Snurb — Thursday 10 October 2019 15:32
Journalism | Industrial Journalism | 'Big Data' | Journalism beyond the Crisis (ARC Discovery) | ANZCA 2019 |

ANZCA 2019

Out-of-the-Box vs. In-House Tools: How Are They Affecting Data Journalism in Australia?

Mathias Felipe de Lima-Santos, Aljosha Karim Schapals, and Axel Bruns

  • 5 July 2019 – Australia New Zealand Communication Association conference, Canberra
Out-of-the-Box vs In-House Tools: How Are They Affecting Data Journalism in Australia? from Axel Bruns

Abstract

Although the field of computer-assisted reporting (CAR) dates back as far as the 1960s (McGregor 2013), it was not until the late 2000s that data journalism began to establish itself as a credible field, with The Guardian’s ‘Datablog’, launched in 2009, a prominent example. In it, The Guardian broke the then widely publicised expenses scandal by Members of Parliament in the United Kingdom. In a thus far unprecedented move, it published 460,000 pages of expense reports, asking members of the public to sift through them and to flag questionable claims (Flew et al. 2010; Coddington 2015). However, the attention given to the Datablog also demonstrates that scholarly attention to data journalism is frequently centred on media initiatives and professionals across early-adopter nations such as the United Kingdom, the United States, and the Nordic countries (Parasie & Dagiral, 2013; Young & Hermida, 2015; Borges-Rey, 2016; Appelgren & Nygren, 2014).

In this paper, we argue that such an approach is no longer appropriate at a time in which data journalism has not only established itself as an important discursive order but has permeated contemporary news production processes across a wide range of journalistic forms and formats around the world. Therefore, this paper deliberately steps outside this somewhat narrow area of study and instead aims at a better understanding of how, specifically, the technological limitations, possibilities, and business models of out-of-the-box solutions commonly deployed in data journalism practice, including Infogram, Carto, Datawrapper, and Tableau, affect the production and archiving mechanisms of major data-intensive stories (Broussard & Boss, 2018) in the still under-researched case of Australia, and how such solutions compare to those developed in-house.

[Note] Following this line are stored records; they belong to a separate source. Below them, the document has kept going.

-- pv_equiv track=rewrite | github.com/pbalogh/hydra | code/operator_hierarchy.py | _infer_from_name
-- ===== SOURCE A (Python) =====
-- from typing import Dict, List, Optional, Tuple
--
-- def _infer_from_name(relation: str, bindings: Dict) -> Tuple[str, str, Dict]:
--     """Heuristic classification from relation name."""
--     rel = relation.lower()
--
--     # PTRANS indicators
--     if any(w in rel for w in ["born", "birth", "native"]):
--         return "PTRANS", "Birth", bindings
--     if any(w in rel for w in ["died", "death"]):
--         return "PTRANS", "Death", bindings
--     if any(w in rel for w in ["located", "location", "place", "country", "city"]):
--         return "PTRANS", "Location", bindings
--
--     # MTRANS indicators
--     if any(w in rel for w in ["author", "wrote", "composed", "created"]):
--         return "MTRANS", "Authorship", bindings
--     if any(w in rel for w in ["directed", "director"]):
--         return "MTRANS", "Direction", bindings
--     if any(w in rel for w in ["educated", "studied", "school", "university"]):
--         return "MTRANS", "Education", bindings
--
--     # ATRANS indicators
--     if any(w in rel for w in ["founded", "owned", "acquired"]):
--         return "ATRANS", "Ownership", bindings
--     if any(w in rel for w in ["employed", "works_for", "plays_for", "ceo"]):
--         return "ATRANS", "Employment", bindings
--     if any(w in rel for w in ["father", "mother", "spouse", "child", "married"]):
--         return "ATRANS", "Kinship", bindings
--     if any(w in rel for w in ["citizen", "nationality"]):
--         return "ATRANS", "Citizenship", bindings
--
--     # IS_A indicators
--     if any(w in rel for w in ["instance", "type", "kind", "class", "occupation", "genre"]):
--         return "IS_A", "Instance", bindings
--
--     # PARTOF indicators
--     if any(w in rel for w in ["part_of", "member", "contains", "has_part"]):
--         return "PARTOF", "Component", bindings
--
--     # Default: unknown transfer
--     return "TRANSFER", "Unknown", bindings
-- ===== SOURCE B (Python) =====
-- # Different algorithm: instead of testing each keyword against the string,
-- # enumerate the substrings of the (lowercased) relation of length 1..11 and
-- # look each up in a hash map keyword -> (priority, category, label), keeping
-- # the entry with the smallest priority; lower priority = earlier rule in the
-- # original chain, so the result is identical.
-- _KW = {}
-- for _prio, (_cat, _label, _words) in enumerate([
--     ("PTRANS", "Birth", ["born", "birth", "native"]),
--     ("PTRANS", "Death", ["died", "death"]),
--     ("PTRANS", "Location", ["located", "location", "place", "country", "city"]),
--     ("MTRANS", "Authorship", ["author", "wrote", "composed", "created"]),
--     ("MTRANS", "Direction", ["directed", "director"]),
--     ("MTRANS", "Education", ["educated", "studied", "school", "university"]),
--     ("ATRANS", "Ownership", ["founded", "owned", "acquired"]),
--     ("ATRANS", "Employment", ["employed", "works_for", "plays_for", "ceo"]),
--     ("ATRANS", "Kinship", ["father", "mother", "spouse", "child", "married"]),
--     ("ATRANS", "Citizenship", ["citizen", "nationality"]),
--     ("IS_A", "Instance", ["instance", "type", "kind", "class", "occupation", "genre"]),
--     ("PARTOF", "Component", ["part_of", "member", "contains", "has_part"]),
-- ]):
--     for _w in _words:
--         _KW[_w] = (_prio, _cat, _label)
--
-- def _infer_from_name(relation, bindings):
--     rel = relation.lower()
--     n = len(rel)
--     best = (12, "TRANSFER", "Unknown")
--     for i in range(n):
--         for j in range(i + 1, min(i + 11, n) + 1):  # no keyword is longer than 11
--             hit = _KW.get(rel[i:j])
--             if hit is not None and hit[0] < best[0]:
--                 best = hit
--     return best[1], best[2], bindings
-- ===== Notes on version B (the rewrite author's own statement) =====
-- stated objective: alternative
-- what changed: Inverted the traversal: instead of scanning the relation once per keyword through a 12-branch if-chain, B enumerates the substrings of the lowercased relation (lengths 1..11) and looks each up in a hash map keyword -> (priority, category, label), keeping the hit with the smallest priority; the priority order reproduces the chain's first-match semantics.
import Mathlib
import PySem

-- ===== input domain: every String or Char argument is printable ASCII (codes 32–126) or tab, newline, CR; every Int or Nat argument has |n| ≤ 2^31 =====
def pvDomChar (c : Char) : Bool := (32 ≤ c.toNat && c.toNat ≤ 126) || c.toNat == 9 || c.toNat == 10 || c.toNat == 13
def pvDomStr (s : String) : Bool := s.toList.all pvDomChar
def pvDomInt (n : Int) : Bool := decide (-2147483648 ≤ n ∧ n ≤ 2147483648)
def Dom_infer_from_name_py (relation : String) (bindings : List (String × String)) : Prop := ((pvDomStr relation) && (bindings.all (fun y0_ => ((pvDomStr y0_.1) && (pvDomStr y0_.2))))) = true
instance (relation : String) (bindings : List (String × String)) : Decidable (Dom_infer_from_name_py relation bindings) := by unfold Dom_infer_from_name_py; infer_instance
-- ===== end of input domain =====

-- B replaces A's per-keyword substring scans by the opposite traversal: it enumerates the
-- substrings of the lowercased relation (lengths 1..11) and looks each up in a hash map
-- keyword -> (priority, category, label), keeping the smallest priority (alternative; same result).

-- ===== PORT A =====
def infer_from_name_py (relation : String) (bindings : List (String × String)) : String × String × (List (String × String)) :=
  let rel := PySem.Str.lower relation
  if ["born", "birth", "native"].any (fun w => PySem.Str.isIn w rel) then
    ("PTRANS", "Birth", bindings)
  else if ["died", "death"].any (fun w => PySem.Str.isIn w rel) then
    ("PTRANS", "Death", bindings)
  else if ["located", "location", "place", "country", "city"].any (fun w => PySem.Str.isIn w rel) then
    ("PTRANS", "Location", bindings)
  else if ["author", "wrote", "composed", "created"].any (fun w => PySem.Str.isIn w rel) then
    ("MTRANS", "Authorship", bindings)
  else if ["directed", "director"].any (fun w => PySem.Str.isIn w rel) then
    ("MTRANS", "Direction", bindings)
  else if ["educated", "studied", "school", "university"].any (fun w => PySem.Str.isIn w rel) then
    ("MTRANS", "Education", bindings)
  else if ["founded", "owned", "acquired"].any (fun w => PySem.Str.isIn w rel) then
    ("ATRANS", "Ownership", bindings)
  else if ["employed", "works_for", "plays_for", "ceo"].any (fun w => PySem.Str.isIn w rel) then
    ("ATRANS", "Employment", bindings)
  else if ["father", "mother", "spouse", "child", "married"].any (fun w => PySem.Str.isIn w rel) then
    ("ATRANS", "Kinship", bindings)
  else if ["citizen", "nationality"].any (fun w => PySem.Str.isIn w rel) then
    ("ATRANS", "Citizenship", bindings)
  else if ["instance", "type", "kind", "class", "occupation", "genre"].any (fun w => PySem.Str.isIn w rel) then
    ("IS_A", "Instance", bindings)
  else if ["part_of", "member", "contains", "has_part"].any (fun w => PySem.Str.isIn w rel) then
    ("PARTOF", "Component", bindings)
  else
    ("TRANSFER", "Unknown", bindings)

-- ===== PORT B =====
-- the hash map _KW: keyword -> (priority, category, label)  (strings modelled as List Char)
def pvKw : PySem.Dict (List Char) (Int × String × String) :=
  PySem.Dict.ofList [
    ("born".toList, (0, "PTRANS", "Birth")), ("birth".toList, (0, "PTRANS", "Birth")), ("native".toList, (0, "PTRANS", "Birth")),
    ("died".toList, (1, "PTRANS", "Death")), ("death".toList, (1, "PTRANS", "Death")),
    ("located".toList, (2, "PTRANS", "Location")), ("location".toList, (2, "PTRANS", "Location")), ("place".toList, (2, "PTRANS", "Location")), ("country".toList, (2, "PTRANS", "Location")), ("city".toList, (2, "PTRANS", "Location")),
    ("author".toList, (3, "MTRANS", "Authorship")), ("wrote".toList, (3, "MTRANS", "Authorship")), ("composed".toList, (3, "MTRANS", "Authorship")), ("created".toList, (3, "MTRANS", "Authorship")),
    ("directed".toList, (4, "MTRANS", "Direction")), ("director".toList, (4, "MTRANS", "Direction")),
    ("educated".toList, (5, "MTRANS", "Education")), ("studied".toList, (5, "MTRANS", "Education")), ("school".toList, (5, "MTRANS", "Education")), ("university".toList, (5, "MTRANS", "Education")),
    ("founded".toList, (6, "ATRANS", "Ownership")), ("owned".toList, (6, "ATRANS", "Ownership")), ("acquired".toList, (6, "ATRANS", "Ownership")),
    ("employed".toList, (7, "ATRANS", "Employment")), ("works_for".toList, (7, "ATRANS", "Employment")), ("plays_for".toList, (7, "ATRANS", "Employment")), ("ceo".toList, (7, "ATRANS", "Employment")),
    ("father".toList, (8, "ATRANS", "Kinship")), ("mother".toList, (8, "ATRANS", "Kinship")), ("spouse".toList, (8, "ATRANS", "Kinship")), ("child".toList, (8, "ATRANS", "Kinship")), ("married".toList, (8, "ATRANS", "Kinship")),
    ("citizen".toList, (9, "ATRANS", "Citizenship")), ("nationality".toList, (9, "ATRANS", "Citizenship")),
    ("instance".toList, (10, "IS_A", "Instance")), ("type".toList, (10, "IS_A", "Instance")), ("kind".toList, (10, "IS_A", "Instance")), ("class".toList, (10, "IS_A", "Instance")), ("occupation".toList, (10, "IS_A", "Instance")), ("genre".toList, (10, "IS_A", "Instance")),
    ("part_of".toList, (11, "PARTOF", "Component")), ("member".toList, (11, "PARTOF", "Component")), ("contains".toList, (11, "PARTOF", "Component")), ("has_part".toList, (11, "PARTOF", "Component")) ]

def infer_from_name_py_alt (relation : String) (bindings : List (String × String)) : String × String × (List (String × String)) :=
  let rel := (PySem.Str.lower relation).toList
  let n := rel.length
  let best := (List.range n).foldl (fun best i =>
      (List.range' (i + 1) (min (i + 11) n - i)).foldl (fun best (j : Nat) =>
        match pvKw.get? (PySem.List.slice rel (some (i : Int)) (some (j : Int))) with
        | some hit => if hit.1 < best.1 then hit else best
        | none => best) best) ((12 : Int), "TRANSFER", "Unknown")
  (best.2.1, best.2.2, bindings)

-- ===== PRECONDITION & SPEC =====
def Spec_infer_from_name_py (relation : String) (bindings : List (String × String)) (out : String × String × (List (String × String))) : Prop := out = infer_from_name_py_alt relation bindings
instance (relation : String) (bindings : List (String × String)) (out : String × String × (List (String × String))) : Decidable (Spec_infer_from_name_py relation bindings out) := by unfold Spec_infer_from_name_py; infer_instance

-- ===== CLAIM (what is proved, stated in full; the proofs are below) =====
def Claim_equal_infer_from_name_py : Prop := ∀ (relation : String) (bindings : List (String × String)), Dom_infer_from_name_py relation bindings → Spec_infer_from_name_py relation bindings (infer_from_name_py relation bindings)

-- ===== LEMMAS AND PROOFS =====

-- the canonical triple for each priority
def pvVal (r : Int) : Int × String × String :=
  if r = 0 then (0, "PTRANS", "Birth")
  else if r = 1 then (1, "PTRANS", "Death")
  else if r = 2 then (2, "PTRANS", "Location")
  else if r = 3 then (3, "MTRANS", "Authorship")
  else if r = 4 then (4, "MTRANS", "Direction")
  else if r = 5 then (5, "MTRANS", "Education")
  else if r = 6 then (6, "ATRANS", "Ownership")
  else if r = 7 then (7, "ATRANS", "Employment")
  else if r = 8 then (8, "ATRANS", "Kinship")
  else if r = 9 then (9, "ATRANS", "Citizenship")
  else if r = 10 then (10, "IS_A", "Instance")
  else if r = 11 then (11, "PARTOF", "Component")
  else (12, "TRANSFER", "Unknown")

-- the candidate entries B's double loop looks up: one per (i, j) whose slice is a keyword
def pvCands (rel : List Char) : List (Int × String × String) :=
  ((List.range rel.length).flatMap (fun i =>
      (List.range' (i + 1) (min (i + 11) rel.length - i)).map (fun j => (i, j)))).filterMap
    (fun p => pvKw.get? (PySem.List.slice rel (some (p.1 : Int)) (some (p.2 : Int))))

def pvMin (rel : List Char) : Int := (pvCands rel).foldl (fun m h => min m h.1) 12

-- does some keyword of priority r occur in rel?
def pvHit (rel : List Char) (r : Int) : Bool :=
  pvKw.items.any (fun q => q.2.1 == r && PySem.Chars.isIn q.1 rel)


set_option maxRecDepth 16384 in
set_option maxHeartbeats 2000000 in
theorem pvKw_nodup : pvKw.keys.Nodup := by decide
set_option maxRecDepth 16384 in
set_option maxHeartbeats 2000000 in
theorem pvKw_items_facts : ∀ q ∈ pvKw.items, q.2 = pvVal q.2.1 ∧ 0 ≤ q.2.1 ∧ q.2.1 ≤ 11 ∧ q.1 ≠ [] ∧ q.1.length ≤ 11 := by decide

This article relies on a mixed-methods approach to study the status quo and future challenges in the adoption of out-of-the-box vs. in-house tools to shed light on how they, respectively, impact the practice of data journalism in Australia. First, all major data-intensive stories produced by established Australian news organisations (such as ABC News, SBS, Fairfax, and The Guardian Australia) between January 2017 to May 2018 were reviewed to establish an at-a-glance view of how many were still freely accessible, despite the challenges of archiving major data sets. Second, the study presents n = 18 semi-structured, in-depth interviews conducted with Australian media practitioners in early 2018, all of whom have played major roles in the reporting, design, and presentation of these data journalism stories. Finally, an additional questionnaire circulated to data journalists in Australia informs our understanding of both the benefits and disadvantages of the usage of out-of-the-box and in-house tools, respectively. Finally, the paper concludes with an agenda for future research.

References

Appelgren, E., & Nygren, G. (2014). Data Journalism in Sweden: Introducing new methods and genres of journalism into “old” organisations. Digital Journalism, 2(3), 394-405.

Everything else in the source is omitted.